Dunque è tutto vero. Piove, porco due, sta finendo il mondo. Ma gli Itzà lo sapevano. Ho scritto Itzà perché mi sono ripromesso che avrei scritto l’unico articolo sulla fine del mondo di tutto internet che non contenesse la parola Maya. Ah cazzo. Nel circo della strada, puoi piangere e far piangere. C’è un effetto di luce bello e particolare a Ciccion Itzà, una città antica del Messico, dove il 21 dicembre di ogni anno il sole fa in modo che un serpente di luce sembra scendere i gradini della piramide, orientati in modo particolare.
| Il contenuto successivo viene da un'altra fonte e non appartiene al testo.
-- pv_equiv track=rewrite | github.com/erezbz/COSMOS-English-to-Spanish-Translator | name_placeholder_utils.py | insert_placeholders_for_inference
-- ===== SOURCE A (Python) =====
-- from typing import Tuple, Dict, List
--
-- def insert_placeholders_for_inference(text: str) -> Tuple[str, Dict[str, str]]:
--     """
--     For inference: Replace entities with __ENTX__ placeholders.
--
--     This is ONLY used at inference time to mark where names are.
--     The model will translate around these placeholders.
--
--     Args:
--         text: User input sentence
--
--     Returns:
--         (text_with_placeholders, entity_map)
--
--     Example:
--         "Hello Bob and Alice"
--         -> ("Hello __ENT0__ and __ENT1__",
--             {"__ENT0__": "Bob", "__ENT1__": "Alice"})
--     """
--     words = text.split()
--     result_words = []
--     entity_map = {}
--     entity_count = 0
--
--     # Common words that are capitalized but aren't names
--     # Expanded list of common non-name words
--     common_words = {
--         'I', 'The', 'A', 'An', 'This', 'That', 'These', 'Those',
--         'Hello', 'Hi', 'Hey', 'Yes', 'No', 'Please', 'Thanks',
--         'My', 'Your', 'His', 'Her', 'Their', 'Our', 'Its'
--     }
--
--     i = 0
--     while i < len(words):
--         word = words[i]
--         clean_word = word.rstrip('.,!?;:')
--
--         # Check if capitalized (potential entity)
--         if clean_word and clean_word[0].isupper():
--             # Skip common words that aren't names
--             if clean_word in common_words:
--                 result_words.append(word)
--                 i += 1
--                 continue
--
--             # Check for multi-word entity first (e.g., "New York")
--             # Look ahead for consecutive capitalized words
--             entity_parts = [word]
--             j = i + 1
--
--             while j < len(words):
--                 next_word = words[j]
--                 next_clean = next_word.rstrip('.,!?;:')
--                 if next_clean and next_clean[0].isupper() and next_clean not in common_words:
--                     entity_parts.append(next_word)
--                     j += 1
--                 else:
--                     break
--
--             # If we found a multi-word entity OR a likely single-word name
--             is_sentence_start = (i == 0)
--             is_likely_name = len(clean_word) > 1 and clean_word not in common_words
--
--             # Treat as entity if:
--             # 1. Multi-word (e.g., "New York")
--             # 2. Not sentence start
--             # 3. Sentence start but clearly a name (2+ chars, not common word)
--             if len(entity_parts) > 1 or not is_sentence_start or is_likely_name:
--                 entity = " ".join(entity_parts)
--                 placeholder = f"__ent{entity_count}__"
--                 entity_map[placeholder] = entity
--                 result_words.append(placeholder)
--                 entity_count += 1
--                 i = j
--                 continue
--
--         result_words.append(word)
--         i += 1
--
--     return " ".join(result_words), entity_map
-- ===== SOURCE B (Python) =====
-- COMMON_WORDS = {
--     'I', 'The', 'A', 'An', 'This', 'That', 'These', 'Those',
--     'Hello', 'Hi', 'Hey', 'Yes', 'No', 'Please', 'Thanks',
--     'My', 'Your', 'His', 'Her', 'Their', 'Our', 'Its'
-- }
--
-- def _is_candidate(word):
--     clean = word.rstrip('.,!?;:')
--     return bool(clean) and clean[0].isupper() and clean not in COMMON_WORDS
--
-- def _runs(words):
--     """Partition words into maximal runs of equal candidate-flag (recursive)."""
--     if not words:
--         return []
--     flag = _is_candidate(words[0])
--     k = 1
--     while k < len(words) and _is_candidate(words[k]) == flag:
--         k += 1
--     return [(flag, words[:k])] + _runs(words[k:])
--
-- def insert_placeholders_for_inference(text):
--     words = text.split()
--     out = []
--     entity_map = {}
--     count = 0
--     pos = 0
--     for flag, run in _runs(words):
--         if flag and (len(run) > 1 or pos > 0
--                      or len(run[0].rstrip('.,!?;:')) > 1):
--             placeholder = f"__ent{count}__"
--             entity_map[placeholder] = " ".join(run)
--             out.append(placeholder)
--             count += 1
--         else:
--             out.extend(run)
--         pos += len(run)
--     return " ".join(out), entity_map
-- ===== Notes on version B (the rewrite author's own statement) =====
-- stated objective: alternative
-- what changed: A's single index-driven while-loop with an inner lookahead scan is replaced by a two-phase run-partition: words are first grouped (recursively) into maximal runs of equal candidate-flag, then one pass over the runs emits each non-candidate run verbatim and each candidate run as a placeholder (or verbatim for a rejected single short sentence-start candidate), tracking the run's absolute start index.
import Mathlib
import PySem

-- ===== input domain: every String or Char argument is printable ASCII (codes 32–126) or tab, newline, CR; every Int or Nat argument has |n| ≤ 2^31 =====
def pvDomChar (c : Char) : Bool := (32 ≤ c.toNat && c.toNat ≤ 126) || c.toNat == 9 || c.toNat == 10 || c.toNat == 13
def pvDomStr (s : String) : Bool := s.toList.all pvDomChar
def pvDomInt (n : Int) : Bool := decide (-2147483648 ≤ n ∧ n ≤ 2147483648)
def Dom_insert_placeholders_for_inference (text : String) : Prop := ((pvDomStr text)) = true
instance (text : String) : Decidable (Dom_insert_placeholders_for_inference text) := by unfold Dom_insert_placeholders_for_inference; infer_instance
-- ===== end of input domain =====

-- B replaces A's index-driven scan-with-lookahead by a run-partition (group words into
-- maximal candidate/non-candidate runs, then emit per run); objective: alternative decomposition.

-- shared literal constants of the Python module
def pvPunct : List Char := ['.', ',', '!', '?', ';', ':']
def pvCommon : List String :=
  ["I", "The", "A", "An", "This", "That", "These", "Those",
   "Hello", "Hi", "Hey", "Yes", "No", "Please", "Thanks",
   "My", "Your", "His", "Her", "Their", "Our", "Its"]
-- word.rstrip('.,!?;:') — hand port (exact: drops exactly the trailing chars of that set)
def pvRstrip (w : String) : String := String.ofList ((w.toList.reverse.dropWhile (· ∈ pvPunct)).reverse)

-- ===== PORT A =====
-- the inner `while j < len(words): …` lookahead: collect consecutive capitalized non-common words
def pvLookaheadA : List String → List String × List String
  | [] => ([], [])
  | w :: ws =>
    let nc := pvRstrip w
    if !nc.toList.isEmpty && PySem.Chars.isupper (nc.toList.headD ' ') && !(pvCommon.contains nc) then
      let p := pvLookaheadA ws
      (w :: p.1, p.2)
    else ([], w :: ws)

lemma pvLookaheadA_snd_le : ∀ ws : List String, (pvLookaheadA ws).2.length ≤ ws.length := by
  intro ws
  induction ws with
  | nil => simp [pvLookaheadA]
  | cons w ws ih =>
    simp only [pvLookaheadA]
    split
    · exact Nat.le_succ_of_le ih
    · simp

-- the outer `while i < len(words)` loop; `pos` is the absolute index i, `rem` = words[i:]
def pvLoopA : List String → Nat → List String → PySem.Dict String String → Int →
    List String × PySem.Dict String String
  | [], _, res, emap, _ => (res, emap)
  | w :: rest, pos, res, emap, cnt =>
    let clean := pvRstrip w
    if !clean.toList.isEmpty && PySem.Chars.isupper (clean.toList.headD ' ') then
      if pvCommon.contains clean then
        pvLoopA rest (pos + 1) (res ++ [w]) emap cnt
      else
        let la := pvLookaheadA rest
        let parts := w :: la.1
        let is_sentence_start := decide (pos = 0)
        let is_likely_name := decide (clean.toList.length > 1) && !(pvCommon.contains clean)
        if decide (parts.length > 1) || !is_sentence_start || is_likely_name then
          let entity := PySem.Str.join " " parts
          let ph := "__ent" ++ PySem.Int.toStr cnt ++ "__"
          pvLoopA la.2 (pos + parts.length) (res ++ [ph]) (emap.insert ph entity) (cnt + 1)
        else
          pvLoopA rest (pos + 1) (res ++ [w]) emap cnt
    else
      pvLoopA rest (pos + 1) (res ++ [w]) emap cnt
  termination_by rem _ _ _ _ => rem.length
  decreasing_by
  · simp
  · have := pvLookaheadA_snd_le rest; simp; omega
  · simp
  · simp

def insert_placeholders_for_inference (text : String) : String × (List (String × String)) :=
  let words := PySem.Str.split₀ text
  let r := pvLoopA words 0 [] PySem.Dict.empty 0
  (PySem.Str.join " " r.1, r.2.items)

-- ===== PORT B =====
def pvIsCand (w : String) : Bool :=
  let clean := pvRstrip w
  !clean.toList.isEmpty && PySem.Chars.isupper (clean.toList.headD ' ') && !(pvCommon.contains clean)

-- _runs: partition into maximal runs of equal candidate-flag
def pvRunsB : List String → List (Bool × List String)
  | [] => []
  | w :: ws =>
    let f := pvIsCand w
    (f, w :: ws.takeWhile (fun x => pvIsCand x == f)) ::
      pvRunsB (ws.dropWhile (fun x => pvIsCand x == f))
  termination_by ws => ws.length
  decreasing_by
  · have := List.length_dropWhile_le (fun x => pvIsCand x == pvIsCand w) ws
    simp; omega

-- the `for flag, run in _runs(words)` loop
def pvGoB : List (Bool × List String) → Nat → List String → PySem.Dict String String → Int →
    List String × PySem.Dict String String
  | [], _, res, emap, _ => (res, emap)
  | (f, run) :: rs, pos, res, emap, cnt =>
    if f && (decide (run.length > 1) || decide (pos > 0) ||
             decide ((pvRstrip (run.headD "")).toList.length > 1)) then
      let ph := "__ent" ++ PySem.Int.toStr cnt ++ "__"
      pvGoB rs (pos + run.length) (res ++ [ph]) (emap.insert ph (PySem.Str.join " " run)) (cnt + 1)
    else
      pvGoB rs (pos + run.length) (res ++ run) emap cnt

def insert_placeholders_for_inference_alt (text : String) : String × (List (String × String)) :=
  let words := PySem.Str.split₀ text
  let r := pvGoB (pvRunsB words) 0 [] PySem.Dict.empty 0
  (PySem.Str.join " " r.1, r.2.items)

-- ===== PRECONDITION & SPEC =====
def Spec_insert_placeholders_for_inference (text : String) (out : String × (List (String × String))) : Prop := out = insert_placeholders_for_inference_alt text
instance (text : String) (out : String × (List (String × String))) : Decidable (Spec_insert_placeholders_for_inference text out) := by unfold Spec_insert_placeholders_for_inference; infer_instance

-- ===== CLAIM (what is proved, stated in full; the proofs are below) =====
def Claim_equal_insert_placeholders_for_inference : Prop := ∀ (text : String), Dom_insert_placeholders_for_inference text → Spec_insert_placeholders_for_inference text (insert_placeholders_for_inference text)

-- ===== LEMMAS AND PROOFS =====

lemma pvLookaheadA_cons (w : String) (ws : List String) :
    pvLookaheadA (w :: ws) =
      if pvIsCand w then ((w :: (pvLookaheadA ws).1, (pvLookaheadA ws).2)) else ([], w :: ws) := rfl

lemma pvLookaheadA_eq (ws : List String) :
    pvLookaheadA ws = (ws.takeWhile pvIsCand, ws.dropWhile pvIsCand) := by
  induction ws with
  | nil => rfl
  | cons w ws ih =>
    rw [pvLookaheadA_cons]
    cases h : pvIsCand w <;>
      simp [h, ih]

lemma takeWhile_nil_dropWhile {p : String → Bool} {l : List String}
    (h : l.takeWhile p = []) : l.dropWhile p = l := by
  cases l with
  | nil => rfl
  | cons a l =>
    cases hp : p a
    · simp [hp]
    · simp [hp] at h

lemma pred_beq_true : (fun x => pvIsCand x == true) = pvIsCand := by
  funext x; cases pvIsCand x <;> rfl

lemma pred_beq_false : (fun x => pvIsCand x == false) = (fun x => !pvIsCand x) := by
  funext x; cases pvIsCand x <;> rfl

lemma pvRunsB_cons (w : String) (ws : List String) :
    pvRunsB (w :: ws) =
      (pvIsCand w, w :: ws.takeWhile (fun x => pvIsCand x == pvIsCand w)) ::
        pvRunsB (ws.dropWhile (fun x => pvIsCand x == pvIsCand w)) := by
  rw [pvRunsB]

lemma pvLoopA_cons (w : String) (rest : List String) (pos : Nat) (res : List String)
    (emap : PySem.Dict String String) (cnt : Int) :
    pvLoopA (w :: rest) pos res emap cnt =
      (let clean := pvRstrip w
       if !clean.toList.isEmpty && PySem.Chars.isupper (clean.toList.headD ' ') then
         if pvCommon.contains clean then
           pvLoopA rest (pos + 1) (res ++ [w]) emap cnt
         else
           let la := pvLookaheadA rest
           let parts := w :: la.1
           if decide (parts.length > 1) || !(decide (pos = 0)) ||
              (decide (clean.toList.length > 1) && !(pvCommon.contains clean)) then
             pvLoopA la.2 (pos + parts.length) (res ++ ["__ent" ++ PySem.Int.toStr cnt ++ "__"])
               (emap.insert ("__ent" ++ PySem.Int.toStr cnt ++ "__") (PySem.Str.join " " parts)) (cnt + 1)
           else
             pvLoopA rest (pos + 1) (res ++ [w]) emap cnt
       else
         pvLoopA rest (pos + 1) (res ++ [w]) emap cnt) := by
  rw [pvLoopA]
C’è una foto qui in alto su questo fatto. I Maya erano dei grandi astronomi, e perciò riuscirono a organizzare questa cosa, e la tecnica che usavano per calcolare i movimenti degli astri (e, in base ad essi, immaginare mitologie paurose) era talmente precisa che, come se non bastasse, fecero in modo che il 21 dicembre del 2012 il serpente avrebbe non solo sceso le scale della piramide, ma sarebbe arrivato al centro del grande piazzale dove, in telugu***, avrebbe detto: రహదారి సర్కస్ లో మీరు కేకలు మరియు మీరు కేకలు చేయవచ్చు.

 

E quindi, sta per finire il mondo. Credo “stia per”, dal momento che a rigor di logica l’orario in cui dovrebbe avvenire è mezzogiorno, fuso orario dello Yucatàn. Quindi, adesso che scrivo – sono circa le nove da me – nello Yucatàn sono le tre di notte e i Maya dormono i loro ultimi, dolci sogni di guacamole, prima di morire orrendamente tra nove ore circa. Oddio manca pochissimo, oddio non ho fatto in tempo a dare un bacio d’addio a tutti i miei cari. Bè, sti cazzi. La fine del mondo, in realtà, mi toglie un sacco di pensieri. E anche se questa frase è il mio Concetti Depressi: The Definitive Collection, tuttavia mi scampo: l’orrido giorno di Santo Stefano; l’orrido primo gennaio; tutta quella fase dell’anno in cui fa troppo freddo per girare nudi e troppo caldo per essere vestiti, e perciò ci si ammala; altre migliaia di Enrichi Mentana che aprono il telegiornale con la frase “è stata una giornata nerissima”; l’espressione “lo spread dei bund”; tutti i cazzi della depressiva politica italiana, con Casini che ammonisce e Fini avverte e Bersani tuona e Monti non muore mai, MAI, non muore mai porca troia, lui e la sua banda di mostri, ma aspettate un attimo, ho appena realizzato che Quetzalcoatl oggi ci farà la grazia di uccidere anche l’intero nostro governo, e allora via, che volete che sia che ci vada di mezzo qualche innocente, tipo me, alla fine nessuno è innocente come diceva Malcom McLaren, e nel formulare questo pensiero vengo invaso dallo struggimento di stare per morire senza aver mai più ascoltato la colonna sonora di The Great Rock’n’Roll Swindle, con Who Killed Bambi, con Belsen Was a Gas ed altre hit crudeli; no, aspettate un attimo, è troppo presto, devo ancora fare un sacco di cose, non può finire così! Devo: vedere mio figlio ridere; sentire ancora il calore del sole sulla mia pelle; tuffarmi nel profondo del mare, dove il blu è più blu. Ma vaffanculo, che ci avete creduto? Fottuto Saviano. Lo so io, che c’entra Saviano. Ok, quando si scrive bisogna spiegarle le cose, altrimenti chi legge non capisce: una delle frasi sopra, quella del blu, è di Saviano. Contenti, ora che ve l’ho spiegata? “Contenti chi, a chi stai parlando?” Oddio, sono già morti tutti? “No, è che non ti si incula nessuno!”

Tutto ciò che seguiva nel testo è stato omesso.